Researchers outline how the world can transition to 100% clean, renewable energy by 2050.
A storm surge strikes Porthleven, England, in October 2017. Credit: Tony Armstrong, CC BY-NC 2.0
Source: Earth’s Future

From more frequent wildfires to devastating hurricanes to persistent droughts, we are already seeing the effects of climate change. It’s not just the planet that’s at risk: Air pollution causes 4–7 million human deaths each year, and energy security is a concern as our population grows. Addressing these challenges will require a collective effort by individuals, communities, businesses, nonprofits, and policy makers around the world, not to mention a road map to guide these disparate parties.

Here Jacobson presents just such a road map. It outlines how the 139 countries that together contribute 99% of all global emissions can transition to 80% clean, renewable energy (water, wind, and solar) by 2030 and to 100% by 2050. By 2050, everything—transportation, agriculture, forestry, fishing, heating, cooling, and all industries—would run on electricity.

This road map does not include nuclear power, biofuels, or fossil fuels (even with the potential for carbon capture and sequestration) because the author finds them to offer less cost-benefit impact than wind, water, and solar. In addition, as stated in an Intergovernmental Panel on Climate Change report in 2014, the potential dangers of mining uranium, generating nuclear power, and disposing of nuclear waste are reason enough to abstain from pursuing nuclear as a source of energy.

The central idea of the road map is to electrify all sectors and to have all of this electricity come from wind, water, and solar while using the most-energy-efficient technology available. This would require onshore and offshore wind turbines, solar photovoltaics on rooftops and in power plants, concentrated solar power (using mirrors and lenses to reflect sunlight and collect solar heat to generate electricity), geothermal power, tidal and wave power, and existing hydroelectric dams. The plan also calls for electricity storage in solar cells, pumped hydroelectric power, batteries, and existing hydroelectric dams; heat storage in water, rocks, and cement; cold storage in water and ice; and hydrogen storage in tanks.

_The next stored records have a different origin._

-- pv_equiv track=rewrite | github.com/iamobaidbhatt/bolt.diy | hotstar_cookie_validator.py | validate_jwt_format
-- ===== SOURCE A (Python) =====
-- def validate_jwt_format(token):
--     """Basic JWT format validation"""
--     if not token:
--         return False
--
--     parts = token.split('.')
--     if len(parts) != 3:
--         return False
--
--     # Check if each part is base64-like
--     import string
--     valid_chars = string.ascii_letters + string.digits + '-_='
--
--     for part in parts:
--         if not all(c in valid_chars for c in part):
--             return False
--
--     return True
-- ===== SOURCE B (Python) =====
-- import string
--
-- _VALID = string.ascii_letters + string.digits + '-_='
--
--
-- def validate_jwt_format(token):
--     """Basic JWT format validation (single pass, no split)."""
--     if not token:
--         return False
--
--     dots = 0
--     for c in token:
--         if c == '.':
--             dots += 1
--         elif c not in _VALID:
--             return False
--     return dots == 2
-- ===== Notes on version B (the rewrite author's own statement) =====
-- stated objective: simpler
-- what changed: Replaces the split-into-parts + length check + nested per-part all() scans with a single pass over the token that counts separator dots and rejects invalid characters on the fly.
import Mathlib
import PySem

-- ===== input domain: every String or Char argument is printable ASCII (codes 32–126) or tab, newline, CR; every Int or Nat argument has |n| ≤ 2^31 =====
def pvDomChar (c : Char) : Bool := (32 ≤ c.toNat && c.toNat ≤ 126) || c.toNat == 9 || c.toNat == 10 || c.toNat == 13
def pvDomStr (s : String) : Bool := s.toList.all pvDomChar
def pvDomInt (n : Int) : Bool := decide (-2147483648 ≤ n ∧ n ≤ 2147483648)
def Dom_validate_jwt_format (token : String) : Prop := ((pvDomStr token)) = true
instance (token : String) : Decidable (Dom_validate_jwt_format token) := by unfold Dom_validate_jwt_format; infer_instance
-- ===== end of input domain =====

-- B replaces split('.') + length check + nested per-part scans by a single pass
-- that counts dots and rejects invalid characters on the fly (objective: simpler).

-- ===== PORT A =====

-- valid_chars = string.ascii_letters + string.digits + '-_='
def pvValidChars : List Char :=
  "abcdefghijklmnopqrstuvwxyzABCDEFGHIJKLMNOPQRSTUVWXYZ0123456789-_=".toList

-- the for-loop over parts with its early 'return False'
def pvLoopA : List (List Char) → Bool
  | [] => true
  | part :: rest =>
      -- 'c in valid_chars' for a single character c is exactly list membership
      if !(part.all (fun c => pvValidChars.contains c)) then false
      else pvLoopA rest

def validate_jwt_format (token : String) : Bool :=
  if token == "" then false
  else
    let parts := PySem.Chars.splitOn token.toList ['.']
    if parts.length ≠ 3 then false
    else pvLoopA parts

-- ===== PORT B =====

-- the for-loop over characters: dot counter, early 'return False' on a bad char
def pvLoopB : List Char → Nat → Bool
  | [], dots => dots == 2
  | c :: rest, dots =>
      if c == '.' then pvLoopB rest (dots + 1)
      else if !(pvValidChars.contains c) then false
      else pvLoopB rest dots

def validate_jwt_format_alt (token : String) : Bool :=
  if token == "" then false
  else pvLoopB token.toList 0

-- ===== PRECONDITION & SPEC =====
def Spec_validate_jwt_format (token : String) (out : Bool) : Prop := out = validate_jwt_format_alt token
instance (token : String) (out : Bool) : Decidable (Spec_validate_jwt_format token out) := by unfold Spec_validate_jwt_format; infer_instance

-- ===== CLAIM (what is proved, stated in full; the proofs are below) =====
def Claim_equal_validate_jwt_format : Prop := ∀ (token : String), Dom_validate_jwt_format token → Spec_validate_jwt_format token (validate_jwt_format token)

-- ===== LEMMAS AND PROOFS =====

-- reference model of splitting on a single '.' (proof-side only)
def pvSplitAux : List Char → List Char → List (List Char)
  | [], cur => [cur.reverse]
  | c :: rest, cur =>
      if c = '.' then cur.reverse :: pvSplitAux rest []
      else pvSplitAux rest (c :: cur)

theorem pvGo_spec (fuel : Nat) (l cur : List Char) (acc : List (List Char))
    (h : l.length < fuel) :
    PySem.Chars.splitOn.go ['.'] fuel l cur acc = acc.reverse ++ pvSplitAux l cur := by
  induction fuel generalizing l cur acc with
  | zero => omega
  | succ f ih =>
    cases l with
    | nil => simp [PySem.Chars.splitOn.go, pvSplitAux]
    | cons c rest =>
      simp only [PySem.Chars.splitOn.go, List.isPrefixOf]
      by_cases hc : c = '.'
      · subst hc
        rw [if_pos (show (('.' == '.' && true) = true) by simp)]
        simp only [List.length_singleton, List.drop_succ_cons, List.drop_zero]
        rw [ih rest [] (cur.reverse :: acc) (by simp at h; omega)]
        simp [pvSplitAux]
      · rw [if_neg (show ¬ (('.' == c && true) = true) by
          simp; exact fun h' => hc h'.symm)]
        rw [ih rest (c :: cur) acc (by simp at h; omega)]
        simp [pvSplitAux, hc]

theorem pvSplitOn_eq (cs : List Char) :
    PySem.Chars.splitOn cs ['.'] = pvSplitAux cs [] := by
  simpa using pvGo_spec (cs.length + 1) cs [] [] (by omega)

theorem pvSplitAux_length (cs cur : List Char) :
    (pvSplitAux cs cur).length = cs.count '.' + 1 := by
  induction cs generalizing cur with
  | nil => simp [pvSplitAux]
  | cons c rest ih =>
    by_cases hc : c = '.'
    · subst hc; simp [pvSplitAux, ih]
    · simp [pvSplitAux, hc, ih]

theorem pvLoopA_all (ps : List (List Char)) :
    pvLoopA ps = ps.all (fun p => p.all (fun c => pvValidChars.contains c)) := by
  induction ps with
  | nil => rfl
  | cons p rest ih =>
    cases h : p.all (fun c => pvValidChars.contains c) with
    | true =>
      simp only [pvLoopA, h, Bool.not_true, Bool.false_eq_true, if_false,
        List.all_cons, Bool.true_and, ih]
    | false =>
      simp only [pvLoopA, h, Bool.not_false, if_pos, List.all_cons, Bool.false_and]

theorem pvSplitAux_all (cs cur : List Char) :
    (pvSplitAux cs cur).all (fun p => p.all (fun c => pvValidChars.contains c)) =
      (cur.all (fun c => pvValidChars.contains c) &&
       cs.all (fun c => c == '.' || pvValidChars.contains c)) := by
  induction cs generalizing cur with
  | nil => simp [pvSplitAux, List.all_reverse]
  | cons c rest ih =>
    by_cases hc : c = '.'
    · subst hc
      simp only [pvSplitAux, if_true, List.all_cons, List.all_reverse, ih,
        List.all_nil, Bool.true_and, beq_self_eq_true, Bool.true_or]
    · simp only [pvSplitAux, if_neg hc, ih, List.all_cons,
        show (c == '.') = false from by simp [hc], Bool.false_or]
      cases pvValidChars.contains c <;>
        cases cur.all (fun c => pvValidChars.contains c) <;> simp

theorem pvLoopB_spec (cs : List Char) (dots : Nat) :
    pvLoopB cs dots =
      (cs.all (fun c => c == '.' || pvValidChars.contains c) &&
       decide (dots + cs.count '.' = 2)) := by
  induction cs generalizing dots with
  | nil =>
    by_cases hd : dots = 2
    · simp [pvLoopB, hd]
    · simp [pvLoopB, hd]
  | cons c rest ih =>
    by_cases hc : c = '.'
    · subst hc
      simp only [pvLoopB, ih, List.all_cons, List.count_cons_self, beq_self_eq_true,
        Bool.true_or, Bool.true_and,
        show decide (dots + 1 + List.count '.' rest = 2) =
            decide (dots + (List.count '.' rest + 1) = 2) from
          decide_eq_decide.mpr (by omega)]
      rw [if_pos trivial]
    · simp only [pvLoopB, if_neg (show ¬ ((c == '.') = true) by simp [hc])]
      cases hv : pvValidChars.contains c with
      | true =>
        have hm : c ∈ pvValidChars := by simpa using hv
        simp only [Bool.not_true, Bool.false_eq_true, if_false, ih]
        simp [List.all_cons, hc, hm]
      | false =>
        simp only [Bool.not_false, if_pos, List.all_cons, hv,
          show (c == '.') = false from by simp [hc], Bool.false_or, Bool.false_and]

-- ===== VERDICT (by name: the statement is the Claim_ definition above) =====
theorem validate_jwt_format_spec : Claim_equal_validate_jwt_format := by
  intro token _
  unfold Spec_validate_jwt_format validate_jwt_format validate_jwt_format_alt
  by_cases h : token == ""
  · simp [h]
  · simp only [h, Bool.false_eq_true, if_false]
    rw [pvSplitOn_eq, pvLoopA_all, pvSplitAux_all, pvLoopB_spec, pvSplitAux_length,
      List.all_nil, Bool.true_and]
    by_cases h2 : token.toList.count '.' = 2
    · rw [if_neg (by omega)]
      rw [show decide (0 + token.toList.count '.' = 2) = true from by simp [h2]]
      simp
    · rw [if_pos (by omega)]
      rw [show decide (0 + token.toList.count '.' = 2) = false from by simp; omega]
      simp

Implementing the plan outlined here would require massive public and private action, with cooperation at every level. Although this might sound daunting, a number of entities are already on board: Approximately 50 cities in North America and more than 100 businesses around the world have already pledged to transition. Many countries have increased their development of water, wind, and solar infrastructures. In 2015, Congress introduced legislation for the country as a whole, and several U.S. states have proposed or passed their own laws aiming for 100% clean, renewable energy in one or more sectors.

Ultimately, this road map outlines the feasibility of a transition that could have the potential to save lives, mitigate environmental damage, create jobs, stabilize energy prices, increase energy security, and improve access to power for billions of people. (Earth’s Future,, 2017)

—Sarah Witman, Freelance Writer


Witman, S. (2017), The power of water, wind, and solar (and nothing else), Eos, 98, Published on 28 December 2017.